TO DO: Return the opening lines of the material, word for word. End with the line that contains "-- step 3: the loop over state (is_find, tmp)".

━━━ RECORDS SUPPLIED

-- B fuses A's four staged passes (lowercase, filter, flag-driven dot-collapse, four-branch
-- edge-dot strip) into one scan with a sentinel previous-char-was-a-dot state, then a single
-- trailing-dot pop and a closed-form pad (objective: faster, measured constant-factor; no mutation observable).

-- ===== PORT A =====
-- step 2's character test, in A's branch order
def aOk (c : Char) : Bool :=
  PySem.Chars.isalpha c || PySem.Chars.isdigit c || c == '-' || c == '.' || c == '_'

-- step 3: the loop over state (is_find, tmp)
def aStep3 : List Char → Bool → List Char → List Char
  | [], _, tmp => tmp
  | c :: rest, isFind, tmp =>
    if c == '.' && isFind then aStep3 rest isFind tmp
    else if c == '.' && !isFind then aStep3 rest true (tmp ++ ['.'])
    else aStep3 rest false (tmp ++ [c])

-- step 7's while-loop; it is entered only at length 1 or 2, so fuel 3 is exact
def aPad : Nat → List Char → List Char
  | 0, l => l
  | n + 1, l =>
    if l.length ≠ 3 then aPad n (l ++ [(PySem.List.pyGet? l (-1)).getD 'a']) else l

def solution (new_id : String) : String :=
  let s1 := new_id.toList.map (fun c => if PySem.Chars.isupper c then PySem.Chars.lowerChar c else c)
  let s2 := s1.filter aOk
  let s3 := aStep3 s2 false []
  -- new_id[0] / new_id[-1]: Python raises IndexError when s3 is empty; Pre_solution excludes that
  match PySem.List.pyGet? s3 0, PySem.List.pyGet? s3 (-1) with
  | some first, some last =>
    let s4 :=
      if first == '.' && last != '.' then PySem.List.slice s3 (some 1) none
      else if first != '.' && last == '.' then PySem.List.slice s3 none (some (-1))
      else if first == '.' && last == '.' then PySem.List.slice s3 (some 1) (some (-1))
      else s3
    let s5 := if s4.length = 0 then ['a'] else s4
    let s6 :=
      if 16 ≤ s5.length then
        let t := PySem.List.slice s5 none (some 15)
        if PySem.List.pyGet? t (-1) == some '.' then PySem.List.slice t none (some (-1)) else t
      else s5
    let s7 := if s6.length ≤ 2 then aPad 3 s6 else s6
    String.mk s7
  | _, _ => ""

-- ===== PORT B =====
-- the fused scan: state = (out, prev_dot); prev_dot starts true (sentinel dot)
def bScan : List Char → List Char → Bool → List Char
  | [], out, _ => out
  | c0 :: rest, out, prevDot =>
    let c := PySem.Chars.lowerChar c0
    if c == '.' then
      if !prevDot then bScan rest (out ++ ['.']) true
      else bScan rest out prevDot
    else if PySem.Chars.isalpha c || PySem.Chars.isdigit c || ['-', '_'].contains c then
      bScan rest (out ++ [c]) false
    else bScan rest out prevDot

def solution_alt (new_id : String) : String :=
  let t0 := bScan new_id.toList [] true
  -- if out and out[-1] == '.': out.pop()
  let t := if !t0.isEmpty && (PySem.List.pyGet? t0 (-1) == some '.') then t0.dropLast else t0
  let s5 := if t.isEmpty then ['a'] else t   -- ''.join(out) or 'a'
  let s6 := PySem.List.slice s5 none (some 15)
  let s7 := if PySem.Chars.endswith s6 ['.'] then PySem.List.slice s6 none (some (-1)) else s6
  -- s[-1] * (3 - len(s)): Nat subtraction gives the empty repeat for a non-positive count,
  -- exactly as Python; s7 is never empty here, so the 'a' default of s7[-1] is unreachable
  String.mk (s7 ++ List.replicate (3 - s7.length) ((PySem.List.pyGet? s7 (-1)).getD 'a'))

-- ===== PRECONDITION & SPEC =====
-- Pre_ excludes exactly the inputs with no keepable character at all (no letter, digit,
-- hyphen, dot or underscore): there Python A raises IndexError at new_id[0] after step 3.
def Pre_solution (new_id : String) : Prop :=
  new_id.toList.any (fun c => aOk (PySem.Chars.lowerChar c)) = true
instance (new_id : String) : Decidable (Pre_solution new_id) := by unfold Pre_solution; infer_instance

def pvWitness_solution : String := "aBc"

def Spec_solution (new_id : String) (out : String) : Prop := out = solution_alt new_id
instance (new_id : String) (out : String) : Decidable (Spec_solution new_id out) := by unfold Spec_solution; infer_instance

-- ===== CLAIM (what is proved, stated in full; the proofs are below) =====
def Claim_equal_solution : Prop := ∀ (new_id : String), Dom_solution new_id → Pre_solution new_id → Spec_solution new_id (solution new_id)

-- ===== LEMMAS AND PROOFS =====

-- step 1: per-character, A's conditional lowercase is lowerChar
theorem lower_step (c : Char) :
    (if PySem.Chars.isupper c then PySem.Chars.lowerChar c else c) = PySem.Chars.lowerChar c := by
  by_cases h : PySem.Chars.isupper c = true <;> simp [PySem.Chars.lowerChar, h]

theorem char_beq_decide (a b : Char) : (a == b) = decide (a = b) := by
  by_cases h : a = b <;> simp [h]

-- A's membership test split as B's scan tests it
theorem aOk_split (c : Char) :
    aOk c = ((c == '.') || (PySem.Chars.isalpha c || PySem.Chars.isdigit c || ['-', '_'].contains c)) := by
  by_cases h1 : c = '-' <;> by_cases h2 : c = '.' <;> by_cases h3 : c = '_' <;>
    simp [aOk, h1, h2, h3, char_beq_decide]

-- the collapsed string, written with the previous source character as state
def keep : Char → List Char → List Char
  | _, [] => []
  | p, c :: r => if c == '.' && p == '.' then keep c r else c :: keep c r

theorem aStep3_eq_keep (l : List Char) : ∀ (p : Char) (tmp : List Char),
    aStep3 l (p == '.') tmp = tmp ++ keep p l := by
  induction l with
  | nil => intro p tmp; simp [aStep3, keep]
  | cons c r ih =>
    intro p tmp
    by_cases hc : c = '.'
    · subst hc
      by_cases hp : p = '.'
      · subst hp
        have e : aStep3 ('.' :: r) ('.' == '.') tmp = aStep3 r ('.' == '.') tmp := by
          simp [aStep3]
        rw [e, ih '.' tmp]
        simp [keep]
      · have hpb : (p == '.') = false := by simpa using hp
        have e : aStep3 ('.' :: r) (p == '.') tmp = aStep3 r true (tmp ++ ['.']) := by
          simp [aStep3, hpb]
        rw [e, show (true : Bool) = ('.' == '.') from rfl, ih '.' (tmp ++ ['.'])]
        simp [keep, hpb]
    · have hcb : (c == '.') = false := by simpa using hc
      have e : aStep3 (c :: r) (p == '.') tmp = aStep3 r false (tmp ++ [c]) := by
        simp [aStep3, hcb]
      rw [e, show (false : Bool) = (c == '.') from (by simp [hcb]), ih c (tmp ++ [c])]
      simp [keep, hcb]

-- B's fused scan is A's collapse loop run on A's filtered lowered list
theorem bScan_eq (cs : List Char) : ∀ (out : List Char) (prev : Bool),
    bScan cs out prev = aStep3 ((PySem.Chars.lower cs).filter aOk) prev out := by
  induction cs with
  | nil => intro out prev; simp [bScan, PySem.Chars.lower, aStep3]
  | cons c0 r ih =>
    intro out prev
    have hl : PySem.Chars.lower (c0 :: r) = PySem.Chars.lowerChar c0 :: PySem.Chars.lower r := by
      simp [PySem.Chars.lower]
    set c := PySem.Chars.lowerChar c0 with hcdef
    by_cases hdot : (c == '.') = true
    · have hc' : c = '.' := by simpa using hdot
      have hok : aOk c = true := by rw [aOk_split, hdot]; simp
      cases prev with
      | true =>
        have eb : bScan (c0 :: r) out true = bScan r out true := by
          simp only [bScan]
          rw [if_pos (by simpa using hdot)]
          simp
        have ea : aStep3 (c :: (PySem.Chars.lower r).filter aOk) true out
            = aStep3 ((PySem.Chars.lower r).filter aOk) true out := by
          simp [aStep3, hdot]
        rw [eb, hl, List.filter_cons_of_pos hok, ea, ih]
      | false =>
        have eb : bScan (c0 :: r) out false = bScan r (out ++ ['.']) true := by
          simp only [bScan]
          rw [if_pos (by simpa using hdot)]
          simp
        have ea : aStep3 (c :: (PySem.Chars.lower r).filter aOk) false out
            = aStep3 ((PySem.Chars.lower r).filter aOk) true (out ++ ['.']) := by
          simp [aStep3, hdot, hc']
        rw [eb, hl, List.filter_cons_of_pos hok, ea, ih]
    · have hdb : (c == '.') = false := by simpa using hdot
      by_cases hk : (PySem.Chars.isalpha c || PySem.Chars.isdigit c || ['-', '_'].contains c) = true
      · have hok : aOk c = true := by rw [aOk_split, hk]; simp
        have eb : bScan (c0 :: r) out prev = bScan r (out ++ [c]) false := by
          simp only [bScan]
          rw [if_neg (by simp [← hcdef, hdb]), if_pos (by rw [← hcdef]; simpa using hk)]
        have ea : aStep3 (c :: (PySem.Chars.lower r).filter aOk) prev out
            = aStep3 ((PySem.Chars.lower r).filter aOk) false (out ++ [c]) := by
          simp [aStep3, hdb]
        rw [eb, hl, List.filter_cons_of_pos hok, ea, ih]
      · have hkb : (PySem.Chars.isalpha c || PySem.Chars.isdigit c || ['-', '_'].contains c) = false := by
          simpa using hk
        have hok : aOk c = false := by rw [aOk_split, hdb, hkb]; rfl
        have eb : bScan (c0 :: r) out prev = bScan r out prev := by
          simp only [bScan]
          rw [if_neg (by simp [← hcdef, hdb]), if_neg (by rw [← hcdef]; simpa using hkb)]
        rw [eb, hl, List.filter_cons_of_neg (by simp [hok]), ih]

━━━━━━

RESPONSE FOR THIS EXERCISE:
-- B fuses A's four staged passes (lowercase, filter, flag-driven dot-collapse, four-branch
-- edge-dot strip) into one scan with a sentinel previous-char-was-a-dot state, then a single
-- trailing-dot pop and a closed-form pad (objective: faster, measured constant-factor; no mutation observable).

-- ===== PORT A =====
-- step 2's character test, in A's branch order
def aOk (c : Char) : Bool :=
  PySem.Chars.isalpha c || PySem.Chars.isdigit c || c == '-' || c == '.' || c == '_'

-- step 3: the loop over state (is_find, tmp)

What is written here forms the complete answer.